### EXERCISE REQUIREMENTS
Where a line of the records contains the word "exactly", show that line.

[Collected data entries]
-- pv_equiv track=rewrite | github.com/gqmelo/misc | algorithms/chapter_08_dynamic_programming/q011_coins.py | get_coins
-- ===== SOURCE A (Python) =====
-- def get_coins(value, possible_coins):
--     if value < 0:
--         raise ValueError()
--     if value == 0:
--         return [[]]
--     all_coins = []
--     for i, c in enumerate(possible_coins):
--         if c > value:
--             continue
--         remaining = possible_coins[i:]
--         all_coins.extend([[c] + coins for coins in
--                           get_coins(value - c, remaining)])
--     return all_coins
-- ===== SOURCE B (Python) =====
-- def get_coins(value, possible_coins):
--     if value < 0:
--         raise ValueError()
--     results = []
--     stack = [(value, possible_coins, [])]
--     while stack:
--         remaining, coins, path = stack.pop()
--         if remaining == 0:
--             results.append(path)
--             continue
--         children = [(remaining - coins[i], coins[i:], path + [coins[i]])
--                     for i in range(len(coins)) if coins[i] <= remaining]
--         stack.extend(reversed(children))
--     return results
-- ===== Notes on version B (the rewrite author's own statement) =====
-- stated objective: alternative
-- what changed: The recursive enumeration (recursion on value with list slices, extending an accumulator per call) is replaced by an iterative backtracking loop over an explicit stack of (remaining, coin-suffix, path) frames, pushing children in reverse so they pop in A's DFS order.
import Mathlib
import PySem

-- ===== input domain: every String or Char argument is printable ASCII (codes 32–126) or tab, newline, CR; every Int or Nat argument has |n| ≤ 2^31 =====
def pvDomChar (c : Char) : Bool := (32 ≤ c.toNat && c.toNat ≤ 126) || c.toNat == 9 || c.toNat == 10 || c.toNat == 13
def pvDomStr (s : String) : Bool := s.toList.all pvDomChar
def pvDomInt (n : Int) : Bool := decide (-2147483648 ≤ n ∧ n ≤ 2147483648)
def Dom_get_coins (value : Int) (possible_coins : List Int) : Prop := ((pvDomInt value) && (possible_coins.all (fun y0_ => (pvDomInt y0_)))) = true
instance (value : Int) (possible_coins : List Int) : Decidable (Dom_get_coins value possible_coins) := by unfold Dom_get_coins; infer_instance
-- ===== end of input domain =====

-- B replaces A's recursion by an iterative backtracking loop over an explicit stack of
-- (remaining, coin-suffix, path) frames (children pushed in reverse so they pop in A's order);
-- return values agree on Pre_. Objective: alternative (same exponential cost, different structure).

-- ===== PORT A =====
-- the 'for i, c in enumerate(possible_coins)' body: each iteration sees c and the slice
-- possible_coins[i:] = c :: tl, so it is transcribed as structural recursion over suffixes.
def aLoop (rec : Int → List Int → List (List Int)) (v : Int) : List Int → List (List Int)
  | [] => []
  | c :: tl =>
      (if c > v then [] else (rec (v - c) (c :: tl)).map (fun coins => c :: coins))
        ++ aLoop rec v tl

-- fueled transcription of the recursive Python function; fuel value.toNat + 1 bounds the
-- recursion depth on every input admitted by Pre_ (each call strictly decreases value).
def get_coinsF : Nat → Int → List Int → List (List Int)
  | 0, _, _ => []                      -- fuel exhaustion: unreachable under Pre_
  | f+1, v, coins =>
      if v < 0 then []                 -- Python raises ValueError here; excluded by Pre_
      else if v = 0 then [[]]
      else aLoop (get_coinsF f) v coins

def get_coins (value : Int) (possible_coins : List Int) : List (List Int) :=
  get_coinsF (value.toNat + 1) value possible_coins

-- ===== PORT B =====
-- a frame is (fuel, remaining, coins-suffix, path); fuel is the port's totalization device.
-- the comprehension '[(remaining - coins[i], coins[i:], path + [coins[i]]) for i in range(len(coins)) if coins[i] <= remaining]':
-- iteration i sees coins[i] = c and coins[i:] = c :: tl, so again structural recursion over suffixes.
def bChildren (f : Nat) (r : Int) (p : List Int) : List Int → List (Nat × Int × List Int × List Int)
  | [] => []
  | c :: tl =>
      (if c ≤ r then [(f, r - c, c :: tl, p ++ [c])] else []) ++ bChildren f r p tl

def pvFrameW (fr : Nat × Int × List Int × List Int) : Nat := (fr.2.2.1.length + 1) ^ fr.1

-- termination lemma for runB: total weight of the children of one frame
theorem bChildren_wsum (f : Nat) (r : Int) (p : List Int) (N : Nat) :
    ∀ cs : List Int, cs.length ≤ N →
      ((bChildren f r p cs).map pvFrameW).sum ≤ cs.length * (N + 1) ^ f := by
  intro cs
  induction cs with
  | nil => intro _; simp [bChildren]
  | cons c tl ih =>
      intro hlen
      simp only [bChildren, List.map_append, List.sum_append, List.length_cons]
      have htl : ((bChildren f r p tl).map pvFrameW).sum ≤ tl.length * (N + 1) ^ f :=
        ih (by simpa using Nat.le_of_succ_le hlen)
      have hhead : ((if c ≤ r then [(f, r - c, c :: tl, p ++ [c])] else []).map pvFrameW).sum
          ≤ (N + 1) ^ f := by
        split
        · simpa [pvFrameW] using Nat.pow_le_pow_left (by simpa using hlen) f
        · simp
      calc ((if c ≤ r then [(f, r - c, c :: tl, p ++ [c])] else []).map pvFrameW).sum
            + ((bChildren f r p tl).map pvFrameW).sum
          ≤ (N + 1) ^ f + tl.length * (N + 1) ^ f := Nat.add_le_add hhead htl
        _ = (tl.length + 1) * (N + 1) ^ f := by ring

-- Python B's 'while stack' loop: stack top is the list head ('stack.pop()' pops the last
-- element and 'stack.extend(reversed(children))' makes the first child the next pop, which
-- is exactly consing the children in order).
def runB : List (Nat × Int × List Int × List Int) → List (List Int) → List (List Int)
  | [], results => results
  | (f, r, cs, p) :: rest, results =>
      if r = 0 then runB rest (results ++ [p])
      else
        match f with
        | 0 => runB rest results       -- fuel exhaustion: unreachable under Pre_
        | f' + 1 => runB (bChildren f' r p cs ++ rest) results
termination_by stack _ => (stack.map pvFrameW).sum
decreasing_by
  · have h : 1 ≤ pvFrameW (f, r, cs, p) := Nat.one_le_pow _ _ (by omega)
    simp only [List.map_cons, List.sum_cons]
    omega
  · have h : 1 ≤ pvFrameW (0, r, cs, p) := Nat.one_le_pow _ _ (by omega)
    simp only [List.map_cons, List.sum_cons]
    omega
  · simp only [List.map_cons, List.sum_cons, List.map_append, List.sum_append]
    have h1 : ((bChildren f' r p cs).map pvFrameW).sum ≤ cs.length * (cs.length + 1) ^ f' :=
      bChildren_wsum f' r p cs.length cs le_rfl
    have h2 : pvFrameW (f'.succ, r, cs, p) = (cs.length + 1) * (cs.length + 1) ^ f' := by
      simp [pvFrameW, pow_succ, Nat.mul_comm]
    have h3 : 0 < (cs.length + 1) ^ f' := Nat.pow_pos (by omega)
    have h4 : cs.length * (cs.length + 1) ^ f' < (cs.length + 1) * (cs.length + 1) ^ f' :=
      mul_lt_mul_of_pos_right (Nat.lt_succ_self _) h3
    omega

def get_coins_alt (value : Int) (possible_coins : List Int) : List (List Int) :=
  if value < 0 then []                 -- Python raises ValueError here; excluded by Pre_
  else runB [(value.toNat, value, possible_coins, [])] []

-- ===== PRECONDITION & SPEC =====
-- Pre_ admits exactly the inputs on which Python A returns: value < 0 raises ValueError, and
-- for value > 0 a nonpositive coin makes both Pythons recurse/loop forever (A never returns).
def Pre_get_coins (value : Int) (possible_coins : List Int) : Prop :=
  0 ≤ value ∧ (value = 0 ∨ ∀ c ∈ possible_coins, 0 < c)
instance (value : Int) (possible_coins : List Int) : Decidable (Pre_get_coins value possible_coins) := by
  unfold Pre_get_coins; infer_instance
def pvWitness_get_coins : Int × List Int := (4, [1, 2, 3])

def Spec_get_coins (value : Int) (possible_coins : List Int) (out : List (List Int)) : Prop := out = get_coins_alt value possible_coins
instance (value : Int) (possible_coins : List Int) (out : List (List Int)) : Decidable (Spec_get_coins value possible_coins out) := by unfold Spec_get_coins; infer_instance

-- ===== CLAIM (what is proved, stated in full; the proofs are below) =====
def Claim_equal_get_coins : Prop := ∀ (value : Int) (possible_coins : List Int), Dom_get_coins value possible_coins → Pre_get_coins value possible_coins → Spec_get_coins value possible_coins (get_coins value possible_coins)

-- ===== LEMMAS AND PROOFS =====

-- contribution of one stack frame to B's final result, phrased through A's fueled function
def contrib (fr : Nat × Int × List Int × List Int) : List (List Int) :=
  (get_coinsF (fr.1 + 1) fr.2.1 fr.2.2.1).map (fun out => fr.2.2.2 ++ out)

def frameInv (fr : Nat × Int × List Int × List Int) : Prop :=
  0 ≤ fr.2.1 ∧ fr.2.1.toNat ≤ fr.1 ∧ ∀ c ∈ fr.2.2.1, 0 < c

theorem child_flat (f' : Nat) (r : Int) (p : List Int) :
    ∀ cs : List Int,
      (bChildren f' r p cs).flatMap contrib
        = (aLoop (get_coinsF (f' + 1)) r cs).map (fun out => p ++ out) := by
  intro cs
  induction cs with
  | nil => simp [bChildren, aLoop]
  | cons c tl ih =>
      simp only [bChildren, aLoop, List.flatMap_append, List.map_append, ih]
      congr 1
      by_cases h : c ≤ r
      · rw [if_pos h, if_neg (by omega)]
        simp [contrib, List.map_map, Function.comp]
      · rw [if_neg h, if_pos (by omega)]
        simp
theorem bChildren_mem_inv (f : Nat) (r : Int) (p : List Int)
    (hr : 0 ≤ r) (hf : r.toNat ≤ f + 1) :
    ∀ cs : List Int, (∀ c ∈ cs, 0 < c) →
      ∀ fr ∈ bChildren f r p cs, frameInv fr := by
  intro cs
  induction cs with
  | nil => intro _ fr h; simp [bChildren] at h
  | cons c tl ih =>
      intro hpos fr hmem
      simp only [bChildren, List.mem_append] at hmem
      rcases hmem with hmem | hmem
      · have hc : 0 < c := hpos c (by simp)
        by_cases h : c ≤ r
        · rw [if_pos h] at hmem
          simp only [List.mem_singleton] at hmem
          subst hmem
          refine ⟨by simpa using h, by simp; omega, ?_⟩
          intro x hx; exact hpos x hx
        · rw [if_neg h] at hmem; simp at hmem
      · exact ih (fun x hx => hpos x (List.mem_cons_of_mem _ hx)) fr hmem

theorem runB_flat :
    ∀ (stack : List (Nat × Int × List Int × List Int)) (results : List (List Int)),
      (∀ fr ∈ stack, frameInv fr) →
      runB stack results = results ++ stack.flatMap contrib := by
  intro stack results
  induction stack, results using runB.induct with
  | case1 results => intro _; simp [runB]
  | case2 f cs p rest results ih =>
      intro hinv
      have hrest : ∀ fr ∈ rest, frameInv fr :=
        fun fr hm => hinv fr (List.mem_cons_of_mem _ hm)
      have step : runB ((f, (0 : Int), cs, p) :: rest) results = runB rest (results ++ [p]) := by
        rw [runB.eq_def]; dsimp only; rw [if_pos rfl]
      rw [step, ih hrest]
      simp [contrib, get_coinsF, List.append_assoc]
  | case3 r cs p rest results h ih =>
      intro hinv
      exfalso
      obtain ⟨h1, h2, -⟩ := hinv (0, r, cs, p) (List.mem_cons_self)
      simp only at h1 h2
      omega
  | case4 r cs p rest results h f' ih =>
      intro hinv
      obtain ⟨h1, h2, h3⟩ := hinv (f'.succ, r, cs, p) (List.mem_cons_self)
      simp only at h1 h2 h3
      have hall : ∀ fr ∈ bChildren f' r p cs ++ rest, frameInv fr := by
        intro fr hm
        rcases List.mem_append.mp hm with hm | hm
        · exact bChildren_mem_inv f' r p h1 h2 cs h3 fr hm
        · exact hinv fr (List.mem_cons_of_mem _ hm)
      rw [runB, if_neg h, ih hall]
      have hv : get_coinsF (f' + 1 + 1) r cs = aLoop (get_coinsF (f' + 1)) r cs := by
        rw [get_coinsF, if_neg (by omega), if_neg h]
      simp [contrib, hv, child_flat]

-- ===== VERDICT (by name: the statement is the Claim_ definition above) =====
theorem get_coins_spec : Claim_equal_get_coins := by
  intro value possible_coins _ hpre
  rcases hpre with ⟨hv, hcase⟩
  unfold Spec_get_coins get_coins get_coins_alt
  rw [if_neg (by omega)]
  rcases hcase with rfl | hpos
  · simp [get_coinsF, runB]
  · rw [runB_flat [(value.toNat, value, possible_coins, [])] []
      (by intro fr h; simp at h; subst h; exact ⟨hv, le_rfl, hpos⟩)]
    simp [contrib]
-- pv_equiv track=rewrite | github.com/dbbuilder/autoplaytest | src/core/executor/session_aware_executor.py | _sort_tests_for_session
-- ===== SOURCE A (Python) =====
-- from typing import Dict, List, Optional, Any, Tuple
--
-- def _sort_tests_for_session(test_scripts: List[Dict[str, Any]]) -> List[Dict[str, Any]]:
--     """
--     Sort tests to ensure login tests run first.
--
--     Args:
--         test_scripts: List of test scripts
--
--     Returns:
--         Sorted list with login tests first
--     """
--     login_tests = []
--     other_tests = []
--
--     for script in test_scripts:
--         if script.get('type') == 'login':
--             login_tests.append(script)
--         else:
--             other_tests.append(script)
--
--     # Return login tests first, then others
--     return login_tests + other_tests
-- ===== SOURCE B (Python) =====
-- from typing import Dict, List, Optional, Any, Tuple
--
-- def _sort_tests_for_session(test_scripts: List[Dict[str, Any]]) -> List[Dict[str, Any]]:
--     """Sort tests so login tests run first (stable): single stable sort on a boolean key."""
--     return sorted(test_scripts, key=lambda s: s.get('type') != 'login')
-- ===== Notes on version B (the rewrite author's own statement) =====
-- stated objective: idiomatic
-- what changed: Replaced the explicit two-bucket partition-and-concatenate loop with a single stable sort keyed on whether the script is not a login test; the login-first order emerges from sort stability instead of maintained buckets.
import Mathlib
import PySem

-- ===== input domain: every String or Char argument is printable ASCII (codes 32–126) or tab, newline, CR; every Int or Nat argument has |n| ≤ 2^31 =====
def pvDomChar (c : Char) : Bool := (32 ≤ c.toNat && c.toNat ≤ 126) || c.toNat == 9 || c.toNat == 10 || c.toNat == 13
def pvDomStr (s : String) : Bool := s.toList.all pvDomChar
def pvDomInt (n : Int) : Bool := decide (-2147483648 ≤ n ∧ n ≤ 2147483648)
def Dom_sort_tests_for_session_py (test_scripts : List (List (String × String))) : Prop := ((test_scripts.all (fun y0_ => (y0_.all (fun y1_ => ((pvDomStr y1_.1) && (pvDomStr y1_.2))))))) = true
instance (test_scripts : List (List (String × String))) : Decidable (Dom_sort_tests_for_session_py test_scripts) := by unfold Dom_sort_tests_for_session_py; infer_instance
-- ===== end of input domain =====

-- B replaces A's explicit two-bucket partition loop with one stable sort on a boolean key
-- ("is not a login test"); objective: idiomatic, same result, not claimed faster.

-- ===== PORT A =====
-- for script in test_scripts: append to login_tests / other_tests; return login_tests + other_tests
def sort_tests_for_session_py (test_scripts : List (List (String × String))) : List (List (String × String)) :=
  (test_scripts.foldl
    (fun (acc : List (List (String × String)) × List (List (String × String))) script =>
      if PySem.Dict.get? (PySem.Dict.mk script) "type" = some "login" then (acc.1 ++ [script], acc.2)
      else (acc.1, acc.2 ++ [script]))
    ([], [])).1 ++
  (test_scripts.foldl
    (fun (acc : List (List (String × String)) × List (List (String × String))) script =>
      if PySem.Dict.get? (PySem.Dict.mk script) "type" = some "login" then (acc.1 ++ [script], acc.2)
      else (acc.1, acc.2 ++ [script]))
    ([], [])).2

-- ===== PORT B =====
-- return sorted(test_scripts, key=lambda s: s.get('type') != 'login')  (stable; False sorts first)
def sort_tests_for_session_py_alt (test_scripts : List (List (String × String))) : List (List (String × String)) :=
  PySem.List.sorted test_scripts (fun s => decide (PySem.Dict.get? (PySem.Dict.mk s) "type" ≠ some "login")) false

-- ===== PRECONDITION & SPEC =====
def Spec_sort_tests_for_session_py (test_scripts : List (List (String × String))) (out : List (List (String × String))) : Prop := out = sort_tests_for_session_py_alt test_scripts
instance (test_scripts : List (List (String × String))) (out : List (List (String × String))) : Decidable (Spec_sort_tests_for_session_py test_scripts out) := by unfold Spec_sort_tests_for_session_py; infer_instance

-- ===== CLAIM (what is proved, stated in full; the proofs are below) =====
def Claim_equal_sort_tests_for_session_py : Prop := ∀ (test_scripts : List (List (String × String))), Dom_sort_tests_for_session_py test_scripts → Spec_sort_tests_for_session_py test_scripts (sort_tests_for_session_py test_scripts)

-- ===== LEMMAS AND PROOFS =====

theorem insertBy_cons_of_before {α : Type} (before : α → α → Bool) (x y : α) (ys : List α)
    (h : before x y = true) :
    PySem.List.insertBy before x (y :: ys) = x :: y :: ys := by
  simp [PySem.List.insertBy, h]

theorem insertBy_append_left {α : Type} (before : α → α → Bool) (x : α) (F ys : List α)
    (hF : ∀ a ∈ F, before x a = false) :
    PySem.List.insertBy before x (F ++ ys) = F ++ PySem.List.insertBy before x ys := by
  induction F with
  | nil => simp
  | cons a F ih =>
    have ha : before x a = false := hF a (by simp)
    simp only [List.cons_append, PySem.List.insertBy, ha]
    simp only [Bool.false_eq_true, if_false]
    exact congrArg (a :: ·) (ih (fun b hb => hF b (by simp [hb])))

theorem insertBy_all_before {α : Type} (before : α → α → Bool) (x : α) (T : List α)
    (hT : ∀ a ∈ T, before x a = true) :
    PySem.List.insertBy before x T = x :: T := by
  cases T with
  | nil => simp [PySem.List.insertBy]
  | cons t ts => exact insertBy_cons_of_before before x t ts (hT t (by simp))

theorem sorted_fold_bool {α : Type} (key : α → Bool) :
    ∀ (xs F T : List α), (∀ a ∈ F, key a = false) → (∀ a ∈ T, key a = true) →
    xs.foldl (fun acc x => PySem.List.insertBy (fun a b => decide (key a < key b)) x acc) (F ++ T)
      = (F ++ xs.filter (fun x => !key x)) ++ (T ++ xs.filter key) := by
  intro xs
  induction xs with
  | nil => intro F T _ _; simp
  | cons x xs ih =>
    intro F T hF hT
    simp only [List.foldl_cons]
    cases hx : key x with
    | false =>
      have hstep : PySem.List.insertBy (fun a b => decide (key a < key b)) x (F ++ T)
          = (F ++ [x]) ++ T := by
        rw [insertBy_append_left _ _ _ _ (fun a ha => by simp [hx, hF a ha])]
        rw [insertBy_all_before _ _ _ (fun a ha => by simp [hx, hT a ha])]
        simp
      rw [hstep, ih (F ++ [x]) T
        (by intro a ha; rcases List.mem_append.1 ha with h | h
            · exact hF a h
            · simp at h; subst h; exact hx) hT]
      simp [hx]
    | true =>
      have hstep : PySem.List.insertBy (fun a b => decide (key a < key b)) x (F ++ T)
          = F ++ (T ++ [x]) := by
        rw [show F ++ (T ++ [x]) = (F ++ T) ++ [x] by simp]
        exact PySem.List.insertBy_of_forall_not_before _ _ _
          (fun a _ => by simp [hx])
      rw [hstep, ih F (T ++ [x]) hF
        (by intro a ha; rcases List.mem_append.1 ha with h | h
            · exact hT a h
            · simp at h; subst h; exact hx)]
      simp [hx]

theorem partition_fold {α : Type} (p : α → Bool) :
    ∀ (xs L O : List α),
    xs.foldl (fun (acc : List α × List α) x =>
        if p x then (acc.1 ++ [x], acc.2) else (acc.1, acc.2 ++ [x])) (L, O)
      = (L ++ xs.filter p, O ++ xs.filter (fun x => !p x)) := by
  intro xs
  induction xs with
  | nil => intro L O; simp
  | cons x xs ih =>
    intro L O
    simp only [List.foldl_cons]
    cases hx : p x with
    | false => simp only [Bool.false_eq_true, if_false]; rw [ih]; simp [hx]
    | true => simp only [if_true]; rw [ih]; simp [hx]

-- ===== VERDICT (by name: the statement is the Claim_ definition above) =====
theorem sort_tests_for_session_py_spec : Claim_equal_sort_tests_for_session_py := by
  intro ts _
  show sort_tests_for_session_py ts = sort_tests_for_session_py_alt ts
  unfold sort_tests_for_session_py sort_tests_for_session_py_alt
  rw [PySem.List.sorted_eq_foldl_insertBy]
  have hB := sorted_fold_bool (fun s => decide (PySem.Dict.get? (PySem.Dict.mk s) "type" ≠ some "login"))
    ts [] [] (by simp) (by simp)
  simp only [List.nil_append] at hB
  rw [hB]
  have hA := partition_fold (fun s => decide (PySem.Dict.get? (PySem.Dict.mk s) "type" = some "login")) ts [] []
  simp only [List.nil_append, decide_eq_true_eq] at hA
  rw [hA]
  simp [decide_not]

### RESPONSE TO THIS TASK
-- is exactly consing the children in order).
-- Pre_ admits exactly the inputs on which Python A returns: value < 0 raises ValueError, and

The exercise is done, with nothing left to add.